Toronto oral surgeon Paul Morgan was running a fishing camp in Northern Ontario when he first met his killer, then no more than four years old, the young son of teen parents struggling with addiction.
Morgan was known as a champion of Ontario’s Indigenous communities. He employed young Makoons Meawasige-Moore’s father at the camp, near Elliot Lake, Ont., and he collected art and literature from Indigenous artists like his grandfather.
Many people who knew Morgan called him “Doc.”
Years later in 2016, when Meawasige-Moore was in his late teens and in serious trouble living in Toronto’s shelter system and on the streets, Morgan invited him to live in his split-level North York home, as he had done with other youth, many of them Indigenous artists and musicians.

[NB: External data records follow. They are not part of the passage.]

theorem scan_chain (s : List Char) :
    (pvRepl.map (fun p => (p.1.toList, p.2.toList))).foldl (fun t q => pvReplaceL q.1 q.2 t) s
      = pvScan (pvTable.map (fun p => (p.1.toList, p.2.toList))) s := by
  simp only [pvRepl, List.map_cons, List.map_nil, List.foldl_cons, List.foldl_nil]
  rw [show pvTable.map (fun p => (p.1.toList, p.2.toList)) =
    [("href=\"#booking\"".toList, "href=\"book.html\"".toList),
     ("href=\"#services\"".toList, "href=\"services.html\"".toList),
     ("href=\"#how-it-works\"".toList, "href=\"how-it-works.html\"".toList),
     ("href=\"#booth\"".toList, "href=\"360-videobooth.html\"".toList),
     ("href=\"#package\"".toList, "href=\"package.html\"".toList),
     ("href=\"#gallery\"".toList, "href=\"gallery.html\"".toList),
     ("href=\"#instagram\"".toList, "href=\"instagram.html\"".toList),
     ("href=\"#why\"".toList, "href=\"why.html\"".toList),
     ("href=\"#testimonials\"".toList, "href=\"why.html#testimonials\"".toList)] from by decide]
  rw [← pvScan_nil (pvReplaceL "href=\"#testimonials\"".toList "href=\"why.html#testimonials\"".toList _)]
  rw [pvCore "href=\"#testimonials\"".toList "href=\"why.html#testimonials\"".toList
    [] (by decide) (by decide) (by decide) (by decide)]
  rw [pvCore "href=\"#why\"".toList "href=\"why.html\"".toList
    [("href=\"#testimonials\"".toList, "href=\"why.html#testimonials\"".toList)]
    (by decide) (by decide) (by decide) (by decide)]
  rw [pvCore "href=\"#instagram\"".toList "href=\"instagram.html\"".toList
    [("href=\"#why\"".toList, "href=\"why.html\"".toList),
     ("href=\"#testimonials\"".toList, "href=\"why.html#testimonials\"".toList)]
    (by decide) (by decide) (by decide) (by decide)]
  rw [pvCore "href=\"#gallery\"".toList "href=\"gallery.html\"".toList
    [("href=\"#instagram\"".toList, "href=\"instagram.html\"".toList),
     ("href=\"#why\"".toList, "href=\"why.html\"".toList),
     ("href=\"#testimonials\"".toList, "href=\"why.html#testimonials\"".toList)]
    (by decide) (by decide) (by decide) (by decide)]
  rw [pvCore "href=\"#package\"".toList "href=\"package.html\"".toList
    [("href=\"#gallery\"".toList, "href=\"gallery.html\"".toList),
     ("href=\"#instagram\"".toList, "href=\"instagram.html\"".toList),
     ("href=\"#why\"".toList, "href=\"why.html\"".toList),
     ("href=\"#testimonials\"".toList, "href=\"why.html#testimonials\"".toList)]
    (by decide) (by decide) (by decide) (by decide)]
  rw [pvCore "href=\"#booth\"".toList "href=\"360-videobooth.html\"".toList
    [("href=\"#package\"".toList, "href=\"package.html\"".toList),
     ("href=\"#gallery\"".toList, "href=\"gallery.html\"".toList),
     ("href=\"#instagram\"".toList, "href=\"instagram.html\"".toList),
     ("href=\"#why\"".toList, "href=\"why.html\"".toList),
     ("href=\"#testimonials\"".toList, "href=\"why.html#testimonials\"".toList)]
    (by decide) (by decide) (by decide) (by decide)]
  rw [pvCore "href=\"#how-it-works\"".toList "href=\"how-it-works.html\"".toList
    [("href=\"#booth\"".toList, "href=\"360-videobooth.html\"".toList),
     ("href=\"#package\"".toList, "href=\"package.html\"".toList),
     ("href=\"#gallery\"".toList, "href=\"gallery.html\"".toList),
     ("href=\"#instagram\"".toList, "href=\"instagram.html\"".toList),
     ("href=\"#why\"".toList, "href=\"why.html\"".toList),
     ("href=\"#testimonials\"".toList, "href=\"why.html#testimonials\"".toList)]
    (by decide) (by decide) (by decide) (by decide)]
  rw [pvCore "href=\"#services\"".toList "href=\"services.html\"".toList
    [("href=\"#how-it-works\"".toList, "href=\"how-it-works.html\"".toList),
     ("href=\"#booth\"".toList, "href=\"360-videobooth.html\"".toList),
     ("href=\"#package\"".toList, "href=\"package.html\"".toList),
     ("href=\"#gallery\"".toList, "href=\"gallery.html\"".toList),
     ("href=\"#instagram\"".toList, "href=\"instagram.html\"".toList),
     ("href=\"#why\"".toList, "href=\"why.html\"".toList),
     ("href=\"#testimonials\"".toList, "href=\"why.html#testimonials\"".toList)]
    (by decide) (by decide) (by decide) (by decide)]
  rw [pvCore "href=\"#booking\"".toList "href=\"book.html\"".toList
    [("href=\"#services\"".toList, "href=\"services.html\"".toList),
     ("href=\"#how-it-works\"".toList, "href=\"how-it-works.html\"".toList),
     ("href=\"#booth\"".toList, "href=\"360-videobooth.html\"".toList),
     ("href=\"#package\"".toList, "href=\"package.html\"".toList),
     ("href=\"#gallery\"".toList, "href=\"gallery.html\"".toList),
     ("href=\"#instagram\"".toList, "href=\"instagram.html\"".toList),
     ("href=\"#why\"".toList, "href=\"why.html\"".toList),
     ("href=\"#testimonials\"".toList, "href=\"why.html#testimonials\"".toList)]
    (by decide) (by decide) (by decide) (by decide)]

And when Meawasige-Moore’s life spun increasingly out of control over the next four years, leading to charges of break and enter, arson and mischief, Morgan was there to bail him out.
On April 14, 2020, Morgan was discovered dead inside the home at 42 Howard Dr. Less than a week later, Meawasige-Moore was arrested in Sault Ste. Marie and charged with second-degree murder.

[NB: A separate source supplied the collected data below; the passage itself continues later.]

-- pv_equiv track=rewrite | github.com/ajmarin/coding | leetcode/03856_trim_trailing_vowels.py | trimTrailingVowels
-- ===== SOURCE A (Python) =====
-- def trimTrailingVowels(s: str) -> str:
--     VOWELS = set("aeiou")
--     for right in range(len(s) - 1, -1, -1):
--         if s[right] not in VOWELS:
--             break
--     else:
--         return ""
--     return s[: right + 1]
-- ===== SOURCE B (Python) =====
-- def trimTrailingVowels(s: str) -> str:
--     VOWELS = set("aeiou")
--     cut = 0
--     for i, ch in enumerate(s):
--         if ch not in VOWELS:
--             cut = i + 1
--     return s[:cut]
-- ===== Notes on version B (the rewrite author's own statement) =====
-- stated objective: alternative
-- what changed: Replaces the backward early-break scan (for/else over range(len(s)-1,-1,-1)) with a single forward pass that maintains a running last-non-vowel boundary and slices once at the end.
import Mathlib
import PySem

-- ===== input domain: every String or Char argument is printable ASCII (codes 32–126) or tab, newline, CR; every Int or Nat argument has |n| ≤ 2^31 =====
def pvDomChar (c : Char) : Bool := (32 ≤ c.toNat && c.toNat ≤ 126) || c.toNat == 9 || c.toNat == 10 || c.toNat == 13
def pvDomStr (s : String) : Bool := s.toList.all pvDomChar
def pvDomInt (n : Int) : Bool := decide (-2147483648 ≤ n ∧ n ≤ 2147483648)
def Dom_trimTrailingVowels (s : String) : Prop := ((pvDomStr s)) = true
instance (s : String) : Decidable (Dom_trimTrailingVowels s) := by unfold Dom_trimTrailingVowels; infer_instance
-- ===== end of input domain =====

-- B changes the decomposition: a single forward pass maintaining a running last-non-vowel
-- boundary, instead of A's backward early-break scan (same O(n) cost).

-- ch in set("aeiou")
def pvIsVowel (c : Char) : Bool := c == 'a' || c == 'e' || c == 'i' || c == 'o' || c == 'u'

-- ===== PORT A =====
-- the backward 'for right in range(len(s)-1, -1, -1): if s[right] not in VOWELS: break / else: return ""'
-- 'some r' = loop broke at index r; 'none' = loop exhausted (the for-else branch)
def pvLoopA (cs : List Char) : List Int → Option Int
  | [] => none
  | r :: rest =>
    match PySem.List.pyGet? cs r with
    | some c => if pvIsVowel c then pvLoopA cs rest else some r
    | none => none   -- unreachable: every r produced by the range is a valid index

def trimTrailingVowels (s : String) : String :=
  match pvLoopA s.toList (PySem.List.pyRange (PySem.Str.len s - 1) (-1) (-1)) with
  | none => ""
  | some r => PySem.Str.slice s none (some (r + 1))

-- ===== PORT B =====
def trimTrailingVowels_alt (s : String) : String :=
  let cut := (PySem.List.enumerate s.toList 0).foldl
    (fun cut p => if pvIsVowel p.2 then cut else p.1 + 1) 0
  PySem.Str.slice s none (some cut)

-- ===== PRECONDITION & SPEC =====
def Spec_trimTrailingVowels (s : String) (out : String) : Prop := out = trimTrailingVowels_alt s
instance (s : String) (out : String) : Decidable (Spec_trimTrailingVowels s out) := by unfold Spec_trimTrailingVowels; infer_instance

-- ===== CLAIM (what is proved, stated in full; the proofs are below) =====
def Claim_equal_trimTrailingVowels : Prop := ∀ (s : String), Dom_trimTrailingVowels s → Spec_trimTrailingVowels s (trimTrailingVowels s)

-- ===== LEMMAS AND PROOFS =====

-- the common reference value: the list with trailing vowels removed
def pvCore (cs : List Char) : List Char := (cs.reverse.dropWhile pvIsVowel).reverse

lemma pvCore_append (cs : List Char) (x : Char) :
    pvCore (cs ++ [x]) = if pvIsVowel x then pvCore cs else cs ++ [x] := by
  simp [pvCore, List.dropWhile]
  split_ifs with h <;> simp [h]

-- A's loop ignores an appended element when every index it visits lies inside the prefix
lemma pvLoopA_append (cs : List Char) (x : Char) (rng : List Int)
    (h : ∀ r ∈ rng, 0 ≤ r ∧ r < (cs.length : Int)) :
    pvLoopA (cs ++ [x]) rng = pvLoopA cs rng := by
  induction rng with
  | nil => rfl
  | cons r rest ih =>
    have hr := h r (by simp)
    have hget : PySem.List.pyGet? (cs ++ [x]) r = PySem.List.pyGet? cs r := by
      rw [PySem.List.pyGet?_of_nonneg (cs ++ [x]) hr.1, PySem.List.pyGet?_of_nonneg cs hr.1]
      have : r.toNat < cs.length := by omega
      simp [List.getElem?_append_left this]
    simp only [pvLoopA, hget]
    cases PySem.List.pyGet? cs r with
    | none => rfl
    | some c =>
      by_cases hv : pvIsVowel c <;>
        simp [hv, ih (fun q hq => h q (by simp [hq]))]

-- A's loop result characterised: it finds the index just past the trailing-vowel block
lemma pvLoopA_spec (cs : List Char) :
    pvLoopA cs (PySem.List.pyRange ((cs.length : Int) - 1) (-1) (-1)) =
      if pvCore cs = [] then none else some ((pvCore cs).length - 1 : Int) := by
  induction cs using List.reverseRecOn with
  | nil => simp [PySem.List.pyRange_neg_one_eq_nil, pvLoopA, pvCore]
  | append_singleton cs x ih =>
    have hlen : ((cs ++ [x]).length : Int) - 1 = (cs.length : Int) := by simp
    rw [hlen, PySem.List.pyRange_neg_one_cons (by omega)]
    simp only [pvLoopA, PySem.List.pyGet?_append_length]
    by_cases hv : pvIsVowel x
    · rw [if_pos hv]
      rw [pvLoopA_append cs x _ (by
        intro r hr
        have := (PySem.List.mem_pyRange_neg_one).1 hr
        omega)]
      rw [ih, pvCore_append, if_pos hv]
    · rw [if_neg hv, pvCore_append, if_neg hv]
      have : cs ++ [x] ≠ [] := by simp
      simp

-- B's running boundary computes the length of the trimmed list
lemma pvCut_spec (cs : List Char) :
    (PySem.List.enumerate cs 0).foldl
        (fun cut p => if pvIsVowel p.2 then cut else p.1 + 1) 0 =
      ((pvCore cs).length : Int) := by
  induction cs using List.reverseRecOn with
  | nil => simp [PySem.List.enumerate_nil, pvCore]
  | append_singleton cs x ih =>
    rw [PySem.List.enumerate_append]
    simp only [List.foldl_append, ih, PySem.List.enumerate_cons, PySem.List.enumerate_nil,
      List.foldl_cons, List.foldl_nil]
    rw [pvCore_append]
    by_cases hv : pvIsVowel x <;> simp [hv]

-- ===== VERDICT (by name: the statement is the Claim_ definition above) =====
theorem trimTrailingVowels_spec : Claim_equal_trimTrailingVowels := by
  intro s _
  unfold Spec_trimTrailingVowels trimTrailingVowels trimTrailingVowels_alt
  have hlen : PySem.Str.len s - 1 = (s.toList.length : Int) - 1 := by
    simp [PySem.Str.len_eq]
  rw [hlen, pvLoopA_spec, pvCut_spec]
  by_cases h : pvCore s.toList = []
  · rw [if_pos h]
    apply String.toList_inj.mp
    simp [h, PySem.List.slice_to s.toList (le_refl (0:Int))]
  · rw [if_neg h]
    have hpos : 0 < (pvCore s.toList).length := List.length_pos_of_ne_nil h
    have : ((pvCore s.toList).length : Int) - 1 + 1 = ((pvCore s.toList).length : Int) := by omega
    show PySem.Str.slice s none (some (((pvCore s.toList).length : Int) - 1 + 1)) =
      PySem.Str.slice s none (some ((pvCore s.toList).length : Int))
    rw [this]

The killing shocked many in a community of Indigenous artists who remembered Morgan for his kindness, and for opening his door to them, as he had to Meawasige-Moore.
On Thursday, the now 25-year-old pleaded guilty to the reduced charge of manslaughter, admitting to striking Morgan’s face with a blunt object multiple times as the elderly man lay either asleep or unconscious, according to an agreed statement of facts read out in court by Crown attorney Patrick Clement.

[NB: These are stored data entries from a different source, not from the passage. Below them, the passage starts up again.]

-- pv_equiv track=rewrite | github.com/BalsRadu/AOC_2023 | Day18/lavaduct_lagoon.py | calculate_coordinates
-- ===== SOURCE A (Python) =====
-- def calculate_coordinates(instructions):
--     """ Calculate the coordinates for each instruction point. """
--     x, y = 0, 0  # Starting position
--     coordinates = [(x, y)]  # Starting point
--
--     # Process each instruction
--     for direction, distance in instructions:
--         if direction == 'R':
--             x += distance
--         elif direction == 'U':
--             y -= distance
--         elif direction == 'L':
--             x -= distance
--         elif direction == 'D':
--             y += distance
--
--         coordinates.append((x, y))
--
--     return coordinates
-- ===== SOURCE B (Python) =====
-- _UNIT = {'R': (1, 0), 'U': (0, -1), 'L': (-1, 0), 'D': (0, 1)}
--
-- def _prefix(deltas):
--     """Divide-and-conquer prefix path: coordinates of the left half, then the
--     right half's path (computed relative to its own origin) translated by the
--     left half's endpoint."""
--     n = len(deltas)
--     if n == 0:
--         return [(0, 0)]
--     if n == 1:
--         return [(0, 0), deltas[0]]
--     mid = n // 2
--     left = _prefix(deltas[:mid])
--     lx, ly = left[-1]
--     right = _prefix(deltas[mid:])
--     return left + [(x + lx, y + ly) for x, y in right[1:]]
--
-- def calculate_coordinates(instructions):
--     """ Calculate the coordinates for each instruction point. """
--     deltas = []
--     for direction, distance in instructions:
--         ux, uy = _UNIT.get(direction, (0, 0))
--         deltas.append((ux * distance, uy * distance))
--     return _prefix(deltas)
-- ===== Notes on version B (the rewrite author's own statement) =====
-- stated objective: alternative
-- what changed: Replaces A's single left-to-right running-sum loop by a divide-and-conquer path construction: instructions are mapped to delta vectors, the delta list is split in half, each half's path is computed recursively relative to its own origin, and the right half's path is translated by the left half's endpoint and concatenated.
import Mathlib
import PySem

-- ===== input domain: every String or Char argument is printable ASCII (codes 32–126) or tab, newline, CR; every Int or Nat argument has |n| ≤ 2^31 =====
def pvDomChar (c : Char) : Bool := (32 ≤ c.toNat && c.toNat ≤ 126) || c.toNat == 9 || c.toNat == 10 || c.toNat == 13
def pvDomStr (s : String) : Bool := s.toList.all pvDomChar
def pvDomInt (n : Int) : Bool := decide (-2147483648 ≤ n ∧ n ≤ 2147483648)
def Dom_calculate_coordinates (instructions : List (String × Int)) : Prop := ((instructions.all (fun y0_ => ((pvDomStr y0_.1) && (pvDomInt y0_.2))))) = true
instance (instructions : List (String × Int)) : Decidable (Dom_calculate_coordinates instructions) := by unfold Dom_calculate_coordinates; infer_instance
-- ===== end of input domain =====

-- B replaces A's left-to-right running-sum loop by a divide-and-conquer construction:
-- map instructions to deltas, split in half, build each half's path recursively and
-- translate the right half's path by the left half's endpoint; same result, alternative algorithm.

-- ===== PORT A =====
-- Python A: x,y = 0,0; coordinates=[(x,y)]; for each (direction,distance): if/elif update; append.
def calculate_coordinates (instructions : List (String × Int)) : List (Int × Int) :=
  let init : (Int × Int) × List (Int × Int) := ((0, 0), [(0, 0)])
  let r := instructions.foldl
    (fun (st : (Int × Int) × List (Int × Int)) ins =>
      let direction := ins.1
      let distance := ins.2
      let x := st.1.1
      let y := st.1.2
      let p :=
        if direction == "R" then (x + distance, y)
        else if direction == "U" then (x, y - distance)
        else if direction == "L" then (x - distance, y)
        else if direction == "D" then (x, y + distance)
        else (x, y)
      (p, st.2 ++ [p])) init
  r.2

-- ===== PORT B =====
-- the direction → unit-vector dict of Source B
def pvUnitDict : PySem.Dict String (Int × Int) :=
  PySem.Dict.ofList [("R", (1, 0)), ("U", (0, -1)), ("L", (-1, 0)), ("D", (0, 1))]

-- Source B's _prefix: divide-and-conquer path of a delta list
def pvPrefix : List (Int × Int) → List (Int × Int)
  | [] => [(0, 0)]
  | [d] => [(0, 0), d]
  | d1 :: d2 :: rest =>
    let l := d1 :: d2 :: rest
    let mid := l.length / 2
    let left := pvPrefix (l.take mid)
    let lp := left.getLastD (0, 0)
    let right := pvPrefix (l.drop mid)
    left ++ (right.tail.map (fun p => (p.1 + lp.1, p.2 + lp.2)))
  termination_by l => l.length
  decreasing_by
    · simp [List.length_take]; omega
    · simp [List.length_drop]; omega

def calculate_coordinates_alt (instructions : List (String × Int)) : List (Int × Int) :=
  let deltas := instructions.foldl (fun acc ins =>
    let u := pvUnitDict.getD ins.1 (0, 0)
    acc ++ [(u.1 * ins.2, u.2 * ins.2)]) []
  pvPrefix deltas

-- ===== PRECONDITION & SPEC =====
def Spec_calculate_coordinates (instructions : List (String × Int)) (out : List (Int × Int)) : Prop := out = calculate_coordinates_alt instructions
instance (instructions : List (String × Int)) (out : List (Int × Int)) : Decidable (Spec_calculate_coordinates instructions out) := by unfold Spec_calculate_coordinates; infer_instance

-- ===== CLAIM (what is proved, stated in full; the proofs are below) =====
def Claim_equal_calculate_coordinates : Prop := ∀ (instructions : List (String × Int)), Dom_calculate_coordinates instructions → Spec_calculate_coordinates instructions (calculate_coordinates instructions)

-- ===== LEMMAS AND PROOFS =====

-- abbreviation used only by the proofs: componentwise addition
def pvAdd (p q : Int × Int) : Int × Int := (p.1 + q.1, p.2 + q.2)

-- one step of A's if/elif chain equals adding the scaled unit vector of B
theorem pv_step_eq (d : String) (n : Int) (p : Int × Int) :
    (if d == "R" then (p.1 + n, p.2)
     else if d == "U" then (p.1, p.2 - n)
     else if d == "L" then (p.1 - n, p.2)
     else if d == "D" then (p.1, p.2 + n)
     else (p.1, p.2))
    = pvAdd p ((pvUnitDict.getD d (0, 0)).1 * n, (pvUnitDict.getD d (0, 0)).2 * n) := by
  have hR : pvUnitDict.getD "R" ((0:Int), (0:Int)) = (1, 0) := by decide
  have hU : pvUnitDict.getD "U" ((0:Int), (0:Int)) = (0, -1) := by decide
  have hL : pvUnitDict.getD "L" ((0:Int), (0:Int)) = (-1, 0) := by decide
  have hD : pvUnitDict.getD "D" ((0:Int), (0:Int)) = (0, 1) := by decide
  by_cases h1 : d = "R"
  · subst h1; simp [hR, pvAdd]
  · by_cases h2 : d = "U"
    · subst h2; simp [hU, pvAdd]; ring
    · by_cases h3 : d = "L"
      · subst h3; simp [hL, pvAdd]; ring
      · by_cases h4 : d = "D"
        · subst h4; simp [hD, pvAdd]
        · have h0 : pvUnitDict.getD d ((0:Int), (0:Int)) = (0, 0) := by
            simp [pvUnitDict, PySem.Dict.getD_eq_get?_getD, PySem.Dict.ofList,
              PySem.Dict.update, PySem.Dict.get?_insert_of_ne, PySem.Dict.get?_empty,
              h1, h2, h3, h4]
          simp [h1, h2, h3, h4, h0, pvAdd]

-- a scan is its start followed by its tail
theorem pv_scanl_head_tail (f : (Int × Int) → (Int × Int) → (Int × Int))
    (b : Int × Int) (l : List (Int × Int)) :
    b :: (List.scanl f b l).tail = List.scanl f b l := by
  cases l <;> simp [List.scanl_cons]

-- A's fold, started at any position p and accumulator acc, produces acc followed
-- by the tail of the prefix-sum scan started at p
theorem pv_fold_eq (instructions : List (String × Int)) :
    ∀ (p : Int × Int) (acc : List (Int × Int)),
    (instructions.foldl
      (fun (st : (Int × Int) × List (Int × Int)) ins =>
        let direction := ins.1
        let distance := ins.2
        let x := st.1.1
        let y := st.1.2
        let q :=
          if direction == "R" then (x + distance, y)
          else if direction == "U" then (x, y - distance)
          else if direction == "L" then (x - distance, y)
          else if direction == "D" then (x, y + distance)
          else (x, y)
        (q, st.2 ++ [q])) (p, acc)).2
    = acc ++ (List.scanl pvAdd p
        (instructions.map (fun ins =>
          let u := pvUnitDict.getD ins.1 (0, 0)
          (u.1 * ins.2, u.2 * ins.2)))).tail := by
  induction instructions with
  | nil => intro p acc; simp
  | cons hd tl ih =>
    intro p acc
    simp only [List.foldl_cons, List.map_cons, List.scanl_cons, List.tail_cons]
    rw [pv_step_eq hd.1 hd.2 p, ih]
    rw [List.append_assoc, List.singleton_append, pv_scanl_head_tail]

-- translating the start of a prefix-sum scan translates every point
theorem pv_scanl_shift (l : List (Int × Int)) :
    ∀ p : Int × Int, List.scanl pvAdd p l = (List.scanl pvAdd (0, 0) l).map (fun q => pvAdd q p) := by
  induction l with
  | nil => intro p; simp [pvAdd]
  | cons d t ih =>
    intro p
    have hz : ∀ q : Int × Int, pvAdd (0, 0) q = q := by intro q; simp [pvAdd]
    simp only [List.scanl_cons, List.map_cons, hz]
    congr 1
    rw [ih (pvAdd p d), ih d, List.map_map]
    apply List.map_congr_left
    intro q _
    simp [pvAdd]; constructor <;> ring

-- the scan of an append splits at the fold of the first part
theorem pv_scanl_append (l1 : List (Int × Int)) :
    ∀ (b : Int × Int) (l2 : List (Int × Int)),
    List.scanl pvAdd b (l1 ++ l2)
      = List.scanl pvAdd b l1 ++ (List.scanl pvAdd (l1.foldl pvAdd b) l2).tail := by
  induction l1 with
  | nil =>
    intro b l2
    simp only [List.nil_append, List.scanl_nil, List.foldl_nil, List.singleton_append]
    exact (pv_scanl_head_tail pvAdd b l2).symm
  | cons d t ih =>
    intro b l2
    simp only [List.cons_append, List.scanl_cons, List.foldl_cons, List.cons_append]
    rw [ih]

-- the last point of a prefix-sum scan is the fold of the deltas
theorem pv_scanl_getLastD (l : List (Int × Int)) :
    ∀ b x : Int × Int, (List.scanl pvAdd b l).getLastD x = l.foldl pvAdd b := by
  induction l with
  | nil => intro b x; simp
  | cons d t ih =>
    intro b x
    simp only [List.scanl_cons, List.foldl_cons, List.getLastD_cons]
    exact ih (pvAdd b d) b

-- the divide-and-conquer path equals the prefix-sum scan
theorem pvPrefix_eq (l : List (Int × Int)) :
    pvPrefix l = List.scanl pvAdd (0, 0) l := by
  induction hn : l.length using Nat.strong_induction_on generalizing l with
  | _ n ih =>
    match l with
    | [] => simp [pvPrefix]
    | [d] => simp [pvPrefix, pvAdd]
    | d1 :: d2 :: rest =>
      rw [pvPrefix]
      have hlen : (d1 :: d2 :: rest).length = n := hn
      set L := d1 :: d2 :: rest with hL
      set mid := L.length / 2 with hmid
      have h2 : 2 ≤ L.length := by simp [hL]
      have hm1 : 1 ≤ mid := by omega
      have hmlt : mid < L.length := by omega
      have htake : (L.take mid).length < n := by
        rw [← hlen]; simp [List.length_take]; omega
      have hdrop : (L.drop mid).length < n := by
        rw [← hlen]; simp [List.length_drop]; omega
      rw [ih _ htake _ rfl, ih _ hdrop _ rfl]
      rw [pv_scanl_getLastD (L.take mid) (0, 0) (0, 0)]
      have hsplit : L = L.take mid ++ L.drop mid := by simp
      conv_rhs => rw [hsplit]
      rw [pv_scanl_append]
      congr 1
      rw [pv_scanl_shift (L.drop mid) (List.foldl pvAdd (0, 0) (L.take mid))]
      rw [List.map_tail]
      simp [pvAdd]

-- B's delta-building fold is the map of the delta function
theorem pv_deltas_eq (instructions : List (String × Int)) :
    ∀ acc : List (Int × Int),
    instructions.foldl (fun acc ins =>
      let u := pvUnitDict.getD ins.1 (0, 0)
      acc ++ [(u.1 * ins.2, u.2 * ins.2)]) acc
    = acc ++ instructions.map (fun ins =>
        let u := pvUnitDict.getD ins.1 (0, 0)
        (u.1 * ins.2, u.2 * ins.2)) := by
  induction instructions with
  | nil => intro acc; simp
  | cons hd tl ih => intro acc; simp [ih, List.append_assoc]

-- ===== VERDICT (by name: the statement is the Claim_ definition above) =====
theorem calculate_coordinates_spec : Claim_equal_calculate_coordinates := by
  intro instructions _
  unfold Spec_calculate_coordinates calculate_coordinates calculate_coordinates_alt
  rw [pv_fold_eq, pv_deltas_eq, List.nil_append, pvPrefix_eq]
  rw [List.singleton_append, pv_scanl_head_tail]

The pair had fought hours earlier after a verbal argument; Meawasige-Moore, who developed a dependency on crystal meth and alcohol, had been feeling increasingly “trapped” in his role as housekeeper and “constant companion to his 79-year-old surety.”
Meawasige-Moore was “unable to think clearly, and consumed by feelings of fear, anger and an overwhelming desire to run away,” the prosecutor said.
On Thursday, singer-songwriter Evan James Redsky gave a victim-impact statement via cellphone video from Italy, tearfully recounting the pain of losing his “father figure” and “lifelong mentor,” a man who “encouraged me to embrace my background before I knew it was something worth fighting for.”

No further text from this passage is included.